Work to complete
When a line of the entries contains "event", please list that line.

---+---

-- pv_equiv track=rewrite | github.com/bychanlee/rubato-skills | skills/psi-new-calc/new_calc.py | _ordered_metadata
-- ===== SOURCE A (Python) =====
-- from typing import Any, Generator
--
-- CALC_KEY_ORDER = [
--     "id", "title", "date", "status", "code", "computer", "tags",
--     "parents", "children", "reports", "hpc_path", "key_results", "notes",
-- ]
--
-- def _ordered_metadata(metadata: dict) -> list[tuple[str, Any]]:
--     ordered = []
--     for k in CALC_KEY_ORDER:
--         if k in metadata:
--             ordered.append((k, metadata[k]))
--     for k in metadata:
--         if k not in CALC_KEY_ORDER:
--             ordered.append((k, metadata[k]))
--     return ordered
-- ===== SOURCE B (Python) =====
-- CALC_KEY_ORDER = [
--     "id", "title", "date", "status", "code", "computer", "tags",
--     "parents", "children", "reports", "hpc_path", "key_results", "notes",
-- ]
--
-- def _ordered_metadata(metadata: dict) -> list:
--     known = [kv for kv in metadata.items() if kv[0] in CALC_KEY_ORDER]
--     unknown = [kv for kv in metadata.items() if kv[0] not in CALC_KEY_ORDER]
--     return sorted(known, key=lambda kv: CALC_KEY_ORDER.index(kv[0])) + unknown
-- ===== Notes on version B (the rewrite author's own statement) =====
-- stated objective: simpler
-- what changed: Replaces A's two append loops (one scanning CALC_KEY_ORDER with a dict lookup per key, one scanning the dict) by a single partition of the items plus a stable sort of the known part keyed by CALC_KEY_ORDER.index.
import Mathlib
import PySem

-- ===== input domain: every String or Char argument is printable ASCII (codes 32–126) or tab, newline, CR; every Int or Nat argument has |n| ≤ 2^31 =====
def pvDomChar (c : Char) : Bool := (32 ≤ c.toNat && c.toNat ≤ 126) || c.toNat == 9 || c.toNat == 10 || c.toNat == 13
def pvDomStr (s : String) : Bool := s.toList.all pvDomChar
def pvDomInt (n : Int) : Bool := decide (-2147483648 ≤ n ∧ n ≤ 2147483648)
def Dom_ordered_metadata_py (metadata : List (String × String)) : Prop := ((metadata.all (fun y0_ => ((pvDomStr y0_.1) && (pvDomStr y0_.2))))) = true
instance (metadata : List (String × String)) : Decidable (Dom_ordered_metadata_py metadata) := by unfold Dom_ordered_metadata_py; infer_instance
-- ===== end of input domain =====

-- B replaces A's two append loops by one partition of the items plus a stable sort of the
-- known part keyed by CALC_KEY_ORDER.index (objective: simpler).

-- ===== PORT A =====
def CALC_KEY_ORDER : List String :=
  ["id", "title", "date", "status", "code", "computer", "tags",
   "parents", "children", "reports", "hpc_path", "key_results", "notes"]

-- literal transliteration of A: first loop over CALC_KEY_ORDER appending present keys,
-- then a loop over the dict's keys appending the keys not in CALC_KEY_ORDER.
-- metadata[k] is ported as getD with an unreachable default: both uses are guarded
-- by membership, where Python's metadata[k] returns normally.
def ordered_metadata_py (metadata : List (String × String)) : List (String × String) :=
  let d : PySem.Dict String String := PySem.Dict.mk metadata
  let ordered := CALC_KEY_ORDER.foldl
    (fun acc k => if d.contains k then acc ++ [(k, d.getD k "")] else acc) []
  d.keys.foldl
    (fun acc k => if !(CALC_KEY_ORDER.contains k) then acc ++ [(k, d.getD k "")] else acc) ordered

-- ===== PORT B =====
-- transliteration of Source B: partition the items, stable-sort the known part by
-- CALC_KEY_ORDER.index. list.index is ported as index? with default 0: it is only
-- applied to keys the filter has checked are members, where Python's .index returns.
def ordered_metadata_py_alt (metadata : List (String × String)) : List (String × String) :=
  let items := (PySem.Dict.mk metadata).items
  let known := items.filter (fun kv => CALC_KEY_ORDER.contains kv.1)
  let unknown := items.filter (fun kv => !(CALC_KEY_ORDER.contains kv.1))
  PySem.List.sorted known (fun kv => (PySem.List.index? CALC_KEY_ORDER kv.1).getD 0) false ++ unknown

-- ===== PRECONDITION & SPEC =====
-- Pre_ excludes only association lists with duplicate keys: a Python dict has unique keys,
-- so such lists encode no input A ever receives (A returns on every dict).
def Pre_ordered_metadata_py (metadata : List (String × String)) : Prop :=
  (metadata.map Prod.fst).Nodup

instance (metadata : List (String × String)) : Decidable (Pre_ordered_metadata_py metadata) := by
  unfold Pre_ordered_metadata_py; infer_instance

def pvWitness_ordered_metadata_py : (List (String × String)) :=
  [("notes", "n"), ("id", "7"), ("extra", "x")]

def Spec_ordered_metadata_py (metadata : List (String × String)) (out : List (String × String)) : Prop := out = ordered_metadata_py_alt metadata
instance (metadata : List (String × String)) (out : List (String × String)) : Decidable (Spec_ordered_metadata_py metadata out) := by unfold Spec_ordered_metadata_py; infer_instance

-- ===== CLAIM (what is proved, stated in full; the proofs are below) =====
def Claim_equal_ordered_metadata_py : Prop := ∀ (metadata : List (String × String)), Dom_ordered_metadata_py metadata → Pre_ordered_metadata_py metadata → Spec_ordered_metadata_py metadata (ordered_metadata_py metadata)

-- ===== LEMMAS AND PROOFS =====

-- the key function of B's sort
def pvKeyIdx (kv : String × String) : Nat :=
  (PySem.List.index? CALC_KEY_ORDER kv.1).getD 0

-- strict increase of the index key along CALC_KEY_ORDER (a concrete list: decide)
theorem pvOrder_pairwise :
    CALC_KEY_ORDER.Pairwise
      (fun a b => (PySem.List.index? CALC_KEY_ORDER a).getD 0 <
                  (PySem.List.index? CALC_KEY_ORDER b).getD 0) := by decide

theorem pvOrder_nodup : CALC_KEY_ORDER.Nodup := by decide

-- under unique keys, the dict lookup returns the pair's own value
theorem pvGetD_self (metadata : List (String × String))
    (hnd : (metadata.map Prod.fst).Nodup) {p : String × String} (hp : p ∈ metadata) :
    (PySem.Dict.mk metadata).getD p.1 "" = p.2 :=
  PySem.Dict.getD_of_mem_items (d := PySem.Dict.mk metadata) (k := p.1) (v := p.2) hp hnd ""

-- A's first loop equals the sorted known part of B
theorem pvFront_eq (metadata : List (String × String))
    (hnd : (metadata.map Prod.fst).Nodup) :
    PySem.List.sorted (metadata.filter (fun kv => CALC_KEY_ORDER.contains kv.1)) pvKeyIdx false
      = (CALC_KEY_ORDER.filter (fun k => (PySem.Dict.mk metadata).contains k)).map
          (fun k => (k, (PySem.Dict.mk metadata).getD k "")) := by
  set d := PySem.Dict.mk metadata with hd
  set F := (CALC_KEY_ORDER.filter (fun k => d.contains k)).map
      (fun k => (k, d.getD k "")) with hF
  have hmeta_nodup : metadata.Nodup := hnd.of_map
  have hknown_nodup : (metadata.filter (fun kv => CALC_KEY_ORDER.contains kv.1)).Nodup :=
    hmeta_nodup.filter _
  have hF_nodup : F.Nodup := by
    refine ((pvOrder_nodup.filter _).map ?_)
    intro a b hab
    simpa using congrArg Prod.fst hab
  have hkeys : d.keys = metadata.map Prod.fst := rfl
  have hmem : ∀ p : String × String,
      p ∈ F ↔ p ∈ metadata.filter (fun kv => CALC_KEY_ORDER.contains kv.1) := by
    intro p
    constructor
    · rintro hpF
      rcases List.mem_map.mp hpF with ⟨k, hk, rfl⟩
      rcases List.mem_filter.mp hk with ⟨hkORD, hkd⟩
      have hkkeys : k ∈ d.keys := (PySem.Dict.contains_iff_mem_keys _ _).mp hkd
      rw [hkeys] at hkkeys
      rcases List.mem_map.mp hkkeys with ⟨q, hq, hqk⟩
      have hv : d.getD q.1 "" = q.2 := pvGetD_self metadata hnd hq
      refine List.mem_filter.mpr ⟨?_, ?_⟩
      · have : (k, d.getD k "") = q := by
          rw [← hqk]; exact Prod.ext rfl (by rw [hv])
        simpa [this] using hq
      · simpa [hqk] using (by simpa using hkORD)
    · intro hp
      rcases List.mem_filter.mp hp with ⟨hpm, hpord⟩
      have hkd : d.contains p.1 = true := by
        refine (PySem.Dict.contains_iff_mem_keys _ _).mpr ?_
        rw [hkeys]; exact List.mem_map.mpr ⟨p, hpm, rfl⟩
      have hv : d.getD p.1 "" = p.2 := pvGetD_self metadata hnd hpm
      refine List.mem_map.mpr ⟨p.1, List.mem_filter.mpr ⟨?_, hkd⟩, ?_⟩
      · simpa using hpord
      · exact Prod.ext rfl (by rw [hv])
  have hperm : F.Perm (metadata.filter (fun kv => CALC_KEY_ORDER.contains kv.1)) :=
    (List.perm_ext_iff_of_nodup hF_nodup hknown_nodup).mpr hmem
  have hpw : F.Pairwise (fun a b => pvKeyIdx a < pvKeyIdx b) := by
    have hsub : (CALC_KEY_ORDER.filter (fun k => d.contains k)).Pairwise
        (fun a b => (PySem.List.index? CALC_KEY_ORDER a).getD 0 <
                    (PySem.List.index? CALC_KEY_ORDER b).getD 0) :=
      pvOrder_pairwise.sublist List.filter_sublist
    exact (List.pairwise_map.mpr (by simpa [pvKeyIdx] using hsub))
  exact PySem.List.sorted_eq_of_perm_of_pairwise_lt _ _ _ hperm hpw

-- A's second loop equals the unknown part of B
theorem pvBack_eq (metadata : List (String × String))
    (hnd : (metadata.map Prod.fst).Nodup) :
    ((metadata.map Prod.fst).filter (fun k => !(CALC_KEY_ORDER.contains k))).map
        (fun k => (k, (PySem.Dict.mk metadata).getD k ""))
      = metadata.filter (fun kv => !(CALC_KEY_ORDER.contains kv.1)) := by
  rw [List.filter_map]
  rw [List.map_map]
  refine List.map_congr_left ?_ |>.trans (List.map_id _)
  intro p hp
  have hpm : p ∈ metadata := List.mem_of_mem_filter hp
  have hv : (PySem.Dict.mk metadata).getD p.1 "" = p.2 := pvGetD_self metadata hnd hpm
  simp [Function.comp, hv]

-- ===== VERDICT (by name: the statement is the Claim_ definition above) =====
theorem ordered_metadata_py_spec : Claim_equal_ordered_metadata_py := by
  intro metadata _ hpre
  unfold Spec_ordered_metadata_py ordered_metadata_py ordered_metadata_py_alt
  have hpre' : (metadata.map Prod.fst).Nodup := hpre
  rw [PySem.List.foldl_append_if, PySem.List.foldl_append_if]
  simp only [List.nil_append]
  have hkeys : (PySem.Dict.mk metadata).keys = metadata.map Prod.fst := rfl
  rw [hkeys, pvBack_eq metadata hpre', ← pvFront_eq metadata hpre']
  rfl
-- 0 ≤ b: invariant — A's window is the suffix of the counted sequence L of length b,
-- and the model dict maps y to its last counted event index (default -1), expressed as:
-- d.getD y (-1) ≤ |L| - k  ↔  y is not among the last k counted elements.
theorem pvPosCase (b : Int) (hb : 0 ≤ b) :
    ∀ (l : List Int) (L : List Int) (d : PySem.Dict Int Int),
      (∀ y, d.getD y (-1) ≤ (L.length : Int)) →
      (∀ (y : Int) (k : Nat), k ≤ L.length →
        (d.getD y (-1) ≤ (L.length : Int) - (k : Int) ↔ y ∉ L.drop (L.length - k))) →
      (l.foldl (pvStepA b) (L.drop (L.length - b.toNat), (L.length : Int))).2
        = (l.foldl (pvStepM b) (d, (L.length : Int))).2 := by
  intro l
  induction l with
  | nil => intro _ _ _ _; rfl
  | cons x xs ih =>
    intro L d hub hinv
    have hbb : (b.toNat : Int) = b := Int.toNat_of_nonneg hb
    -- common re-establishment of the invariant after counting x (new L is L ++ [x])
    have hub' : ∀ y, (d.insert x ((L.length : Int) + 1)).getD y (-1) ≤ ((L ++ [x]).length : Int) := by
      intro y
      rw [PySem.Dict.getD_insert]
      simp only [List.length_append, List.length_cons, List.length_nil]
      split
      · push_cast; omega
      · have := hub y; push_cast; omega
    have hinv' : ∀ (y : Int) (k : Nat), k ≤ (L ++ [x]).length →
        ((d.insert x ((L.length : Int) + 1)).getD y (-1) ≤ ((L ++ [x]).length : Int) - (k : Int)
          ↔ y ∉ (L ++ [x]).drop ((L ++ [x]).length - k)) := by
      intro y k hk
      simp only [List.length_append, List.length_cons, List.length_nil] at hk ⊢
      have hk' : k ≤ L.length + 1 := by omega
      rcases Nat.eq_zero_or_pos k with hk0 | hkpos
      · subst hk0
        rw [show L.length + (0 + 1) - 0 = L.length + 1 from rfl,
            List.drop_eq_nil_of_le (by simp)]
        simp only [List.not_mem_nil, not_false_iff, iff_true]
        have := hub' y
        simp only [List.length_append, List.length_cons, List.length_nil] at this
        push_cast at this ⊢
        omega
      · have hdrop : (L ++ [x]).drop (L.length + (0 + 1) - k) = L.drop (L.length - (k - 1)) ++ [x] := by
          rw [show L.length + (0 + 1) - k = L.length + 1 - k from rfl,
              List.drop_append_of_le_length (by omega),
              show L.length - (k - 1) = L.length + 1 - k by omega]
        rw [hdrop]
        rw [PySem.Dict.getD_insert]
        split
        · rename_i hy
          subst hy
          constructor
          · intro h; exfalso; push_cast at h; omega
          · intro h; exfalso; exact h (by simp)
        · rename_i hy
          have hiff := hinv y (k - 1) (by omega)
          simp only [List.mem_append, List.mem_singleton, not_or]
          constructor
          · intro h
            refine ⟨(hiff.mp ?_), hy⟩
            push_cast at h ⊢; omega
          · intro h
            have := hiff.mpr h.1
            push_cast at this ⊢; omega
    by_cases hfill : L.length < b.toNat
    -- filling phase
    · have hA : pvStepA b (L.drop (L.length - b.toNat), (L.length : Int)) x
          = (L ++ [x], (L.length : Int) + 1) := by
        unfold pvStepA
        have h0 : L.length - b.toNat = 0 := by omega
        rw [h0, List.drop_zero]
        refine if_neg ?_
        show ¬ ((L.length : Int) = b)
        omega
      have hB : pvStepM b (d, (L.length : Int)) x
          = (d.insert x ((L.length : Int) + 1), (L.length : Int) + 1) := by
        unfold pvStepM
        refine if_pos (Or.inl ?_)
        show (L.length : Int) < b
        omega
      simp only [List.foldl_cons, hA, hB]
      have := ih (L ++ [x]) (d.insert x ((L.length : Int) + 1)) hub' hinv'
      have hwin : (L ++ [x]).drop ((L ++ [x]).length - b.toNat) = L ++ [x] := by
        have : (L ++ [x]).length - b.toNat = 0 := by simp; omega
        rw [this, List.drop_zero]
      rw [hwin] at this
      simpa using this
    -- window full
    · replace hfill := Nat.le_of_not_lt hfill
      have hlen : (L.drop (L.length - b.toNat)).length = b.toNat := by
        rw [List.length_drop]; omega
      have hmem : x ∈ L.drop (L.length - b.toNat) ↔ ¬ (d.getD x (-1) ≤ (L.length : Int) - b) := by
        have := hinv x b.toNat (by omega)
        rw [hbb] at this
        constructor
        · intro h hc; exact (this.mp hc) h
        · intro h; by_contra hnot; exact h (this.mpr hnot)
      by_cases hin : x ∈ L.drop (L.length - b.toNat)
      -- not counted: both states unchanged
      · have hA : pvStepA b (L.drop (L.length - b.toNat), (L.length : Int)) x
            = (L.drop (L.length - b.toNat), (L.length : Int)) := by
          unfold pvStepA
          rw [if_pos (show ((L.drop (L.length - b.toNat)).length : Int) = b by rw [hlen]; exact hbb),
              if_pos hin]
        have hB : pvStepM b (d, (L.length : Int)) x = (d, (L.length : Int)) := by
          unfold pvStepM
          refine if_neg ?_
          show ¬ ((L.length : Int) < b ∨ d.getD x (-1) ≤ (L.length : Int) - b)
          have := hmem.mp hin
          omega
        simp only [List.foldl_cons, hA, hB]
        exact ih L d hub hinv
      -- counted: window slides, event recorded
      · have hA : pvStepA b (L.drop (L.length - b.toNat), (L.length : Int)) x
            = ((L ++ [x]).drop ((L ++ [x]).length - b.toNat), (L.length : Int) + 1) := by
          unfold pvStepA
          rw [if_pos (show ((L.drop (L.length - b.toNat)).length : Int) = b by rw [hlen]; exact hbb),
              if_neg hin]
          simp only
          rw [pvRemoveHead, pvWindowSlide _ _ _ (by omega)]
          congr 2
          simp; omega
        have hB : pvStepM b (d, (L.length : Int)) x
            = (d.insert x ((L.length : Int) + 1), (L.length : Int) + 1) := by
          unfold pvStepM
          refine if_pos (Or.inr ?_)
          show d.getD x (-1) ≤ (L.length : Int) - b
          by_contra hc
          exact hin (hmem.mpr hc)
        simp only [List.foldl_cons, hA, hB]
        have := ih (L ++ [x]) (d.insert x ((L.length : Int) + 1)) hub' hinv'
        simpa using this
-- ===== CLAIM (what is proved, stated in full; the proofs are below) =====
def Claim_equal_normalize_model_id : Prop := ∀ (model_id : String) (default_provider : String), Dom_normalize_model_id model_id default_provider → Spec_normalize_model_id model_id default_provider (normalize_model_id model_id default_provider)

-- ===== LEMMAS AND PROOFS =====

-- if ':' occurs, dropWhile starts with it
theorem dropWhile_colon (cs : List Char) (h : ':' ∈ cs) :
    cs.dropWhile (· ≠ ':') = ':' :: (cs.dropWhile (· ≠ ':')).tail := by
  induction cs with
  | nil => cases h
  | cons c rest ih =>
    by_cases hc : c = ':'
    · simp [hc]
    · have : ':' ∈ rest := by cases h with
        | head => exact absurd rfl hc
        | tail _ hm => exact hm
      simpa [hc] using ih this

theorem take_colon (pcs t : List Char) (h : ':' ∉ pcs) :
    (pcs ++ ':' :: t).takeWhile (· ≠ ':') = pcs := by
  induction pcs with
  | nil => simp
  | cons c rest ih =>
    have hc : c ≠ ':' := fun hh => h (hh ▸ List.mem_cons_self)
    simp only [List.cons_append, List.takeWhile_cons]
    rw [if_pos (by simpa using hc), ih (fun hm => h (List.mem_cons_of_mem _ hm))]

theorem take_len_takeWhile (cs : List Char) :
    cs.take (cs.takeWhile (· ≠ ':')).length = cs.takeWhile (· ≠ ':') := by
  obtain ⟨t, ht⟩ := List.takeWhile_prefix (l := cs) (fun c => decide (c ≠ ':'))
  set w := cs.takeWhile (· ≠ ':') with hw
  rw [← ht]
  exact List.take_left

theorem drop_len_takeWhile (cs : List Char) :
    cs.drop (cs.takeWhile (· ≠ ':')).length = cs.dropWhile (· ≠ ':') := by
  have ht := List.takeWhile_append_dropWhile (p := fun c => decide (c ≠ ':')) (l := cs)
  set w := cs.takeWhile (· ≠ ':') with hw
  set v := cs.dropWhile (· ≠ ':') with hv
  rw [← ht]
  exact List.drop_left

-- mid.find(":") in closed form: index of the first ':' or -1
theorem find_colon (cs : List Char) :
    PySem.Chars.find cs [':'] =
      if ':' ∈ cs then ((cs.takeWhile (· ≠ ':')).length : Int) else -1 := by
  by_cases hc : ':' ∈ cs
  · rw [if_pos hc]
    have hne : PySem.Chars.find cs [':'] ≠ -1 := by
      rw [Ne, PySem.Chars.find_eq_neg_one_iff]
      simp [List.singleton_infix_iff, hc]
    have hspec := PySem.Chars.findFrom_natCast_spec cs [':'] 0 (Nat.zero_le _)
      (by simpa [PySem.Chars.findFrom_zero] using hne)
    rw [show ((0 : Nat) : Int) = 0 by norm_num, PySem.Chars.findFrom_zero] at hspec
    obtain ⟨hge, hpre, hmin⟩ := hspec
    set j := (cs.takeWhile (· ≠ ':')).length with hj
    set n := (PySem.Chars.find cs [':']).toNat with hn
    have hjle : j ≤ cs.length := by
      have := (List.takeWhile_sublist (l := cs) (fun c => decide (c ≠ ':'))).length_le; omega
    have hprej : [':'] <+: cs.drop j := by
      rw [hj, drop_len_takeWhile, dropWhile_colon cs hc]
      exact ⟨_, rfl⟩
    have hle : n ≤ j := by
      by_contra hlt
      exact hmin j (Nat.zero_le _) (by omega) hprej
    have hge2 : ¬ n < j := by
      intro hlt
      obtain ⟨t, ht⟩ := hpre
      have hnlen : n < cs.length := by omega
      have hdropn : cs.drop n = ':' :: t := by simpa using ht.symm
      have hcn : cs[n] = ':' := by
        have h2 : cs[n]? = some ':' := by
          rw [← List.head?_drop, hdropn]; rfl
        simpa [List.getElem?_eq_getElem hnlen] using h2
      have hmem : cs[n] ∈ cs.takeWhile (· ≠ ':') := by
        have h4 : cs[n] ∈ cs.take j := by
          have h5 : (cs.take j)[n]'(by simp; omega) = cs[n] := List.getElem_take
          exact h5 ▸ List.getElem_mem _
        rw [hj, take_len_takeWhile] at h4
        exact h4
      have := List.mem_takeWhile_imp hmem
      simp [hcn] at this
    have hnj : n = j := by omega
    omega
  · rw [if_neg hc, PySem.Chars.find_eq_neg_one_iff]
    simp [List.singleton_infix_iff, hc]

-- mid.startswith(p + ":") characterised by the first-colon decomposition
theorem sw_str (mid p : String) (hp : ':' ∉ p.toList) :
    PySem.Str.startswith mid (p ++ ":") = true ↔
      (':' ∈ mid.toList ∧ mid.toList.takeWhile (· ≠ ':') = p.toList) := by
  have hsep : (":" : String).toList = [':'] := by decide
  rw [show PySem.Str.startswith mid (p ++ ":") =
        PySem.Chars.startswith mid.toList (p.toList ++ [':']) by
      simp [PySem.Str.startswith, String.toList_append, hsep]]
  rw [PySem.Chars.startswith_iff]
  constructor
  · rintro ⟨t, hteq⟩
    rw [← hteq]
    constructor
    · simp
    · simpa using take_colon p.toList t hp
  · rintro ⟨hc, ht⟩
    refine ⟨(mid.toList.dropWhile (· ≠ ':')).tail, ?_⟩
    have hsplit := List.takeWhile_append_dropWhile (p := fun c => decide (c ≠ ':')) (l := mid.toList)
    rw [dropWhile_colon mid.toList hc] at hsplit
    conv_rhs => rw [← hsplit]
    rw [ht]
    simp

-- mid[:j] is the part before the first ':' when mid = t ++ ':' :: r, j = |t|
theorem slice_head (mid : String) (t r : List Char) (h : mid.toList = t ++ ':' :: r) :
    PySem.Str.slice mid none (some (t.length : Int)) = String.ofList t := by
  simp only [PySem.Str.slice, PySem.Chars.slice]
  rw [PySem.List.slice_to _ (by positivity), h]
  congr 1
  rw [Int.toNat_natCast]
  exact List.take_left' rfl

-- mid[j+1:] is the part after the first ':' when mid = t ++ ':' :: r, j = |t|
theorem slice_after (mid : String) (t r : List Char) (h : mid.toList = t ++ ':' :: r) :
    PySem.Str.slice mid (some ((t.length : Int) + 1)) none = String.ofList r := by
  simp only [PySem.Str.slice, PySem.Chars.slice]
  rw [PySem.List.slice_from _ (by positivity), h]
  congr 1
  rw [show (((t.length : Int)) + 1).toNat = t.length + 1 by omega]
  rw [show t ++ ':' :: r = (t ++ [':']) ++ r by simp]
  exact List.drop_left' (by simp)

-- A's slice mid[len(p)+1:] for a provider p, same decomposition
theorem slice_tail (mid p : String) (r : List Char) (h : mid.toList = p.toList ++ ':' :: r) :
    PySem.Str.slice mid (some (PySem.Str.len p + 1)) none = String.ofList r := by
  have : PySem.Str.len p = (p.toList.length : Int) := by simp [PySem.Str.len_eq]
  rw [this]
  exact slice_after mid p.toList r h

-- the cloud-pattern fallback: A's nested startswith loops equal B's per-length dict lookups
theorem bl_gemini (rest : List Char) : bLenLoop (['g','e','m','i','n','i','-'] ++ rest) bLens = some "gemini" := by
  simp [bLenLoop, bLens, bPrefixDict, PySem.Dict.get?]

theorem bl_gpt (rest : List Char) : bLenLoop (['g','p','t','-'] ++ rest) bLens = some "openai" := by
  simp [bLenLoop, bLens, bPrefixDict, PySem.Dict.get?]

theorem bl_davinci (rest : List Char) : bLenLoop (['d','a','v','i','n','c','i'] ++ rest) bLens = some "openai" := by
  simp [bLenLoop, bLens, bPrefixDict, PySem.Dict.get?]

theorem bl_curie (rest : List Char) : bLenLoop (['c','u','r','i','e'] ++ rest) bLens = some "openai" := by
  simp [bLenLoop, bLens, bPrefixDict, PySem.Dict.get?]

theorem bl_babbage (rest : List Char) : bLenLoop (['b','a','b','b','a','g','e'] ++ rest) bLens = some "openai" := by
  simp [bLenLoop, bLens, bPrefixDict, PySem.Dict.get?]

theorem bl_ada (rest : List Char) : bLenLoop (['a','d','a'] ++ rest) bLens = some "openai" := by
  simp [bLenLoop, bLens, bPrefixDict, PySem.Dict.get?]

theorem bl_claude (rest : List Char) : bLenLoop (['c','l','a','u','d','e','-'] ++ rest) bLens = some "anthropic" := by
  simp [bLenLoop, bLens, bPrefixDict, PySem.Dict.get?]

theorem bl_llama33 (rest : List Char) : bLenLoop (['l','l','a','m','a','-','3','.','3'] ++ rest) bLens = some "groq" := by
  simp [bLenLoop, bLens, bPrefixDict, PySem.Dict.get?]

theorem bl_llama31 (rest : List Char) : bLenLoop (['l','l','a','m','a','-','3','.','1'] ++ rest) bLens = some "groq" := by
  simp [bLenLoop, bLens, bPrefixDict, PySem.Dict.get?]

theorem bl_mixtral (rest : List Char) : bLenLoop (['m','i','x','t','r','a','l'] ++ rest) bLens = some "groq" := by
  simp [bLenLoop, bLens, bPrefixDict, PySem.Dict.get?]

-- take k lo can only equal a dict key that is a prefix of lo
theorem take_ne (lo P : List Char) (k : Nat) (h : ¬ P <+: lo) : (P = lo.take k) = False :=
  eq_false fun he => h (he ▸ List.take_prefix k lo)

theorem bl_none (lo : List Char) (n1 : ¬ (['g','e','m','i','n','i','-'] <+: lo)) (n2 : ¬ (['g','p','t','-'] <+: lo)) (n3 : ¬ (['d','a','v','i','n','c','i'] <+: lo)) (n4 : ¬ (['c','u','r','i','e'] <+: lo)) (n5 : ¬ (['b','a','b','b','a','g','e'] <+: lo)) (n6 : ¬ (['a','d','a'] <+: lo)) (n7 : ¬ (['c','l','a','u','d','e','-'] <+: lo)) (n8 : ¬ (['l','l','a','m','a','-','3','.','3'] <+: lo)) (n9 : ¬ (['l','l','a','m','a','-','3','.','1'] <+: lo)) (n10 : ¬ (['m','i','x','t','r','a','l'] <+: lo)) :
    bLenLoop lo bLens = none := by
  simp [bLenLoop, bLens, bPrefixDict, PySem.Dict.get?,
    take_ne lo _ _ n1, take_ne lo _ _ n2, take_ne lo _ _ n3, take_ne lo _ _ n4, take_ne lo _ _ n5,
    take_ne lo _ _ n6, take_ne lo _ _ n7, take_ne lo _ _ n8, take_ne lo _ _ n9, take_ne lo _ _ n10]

---+---

Exercise response
-- and the model dict maps y to its last counted event index (default -1), expressed as:
      -- counted: window slides, event recorded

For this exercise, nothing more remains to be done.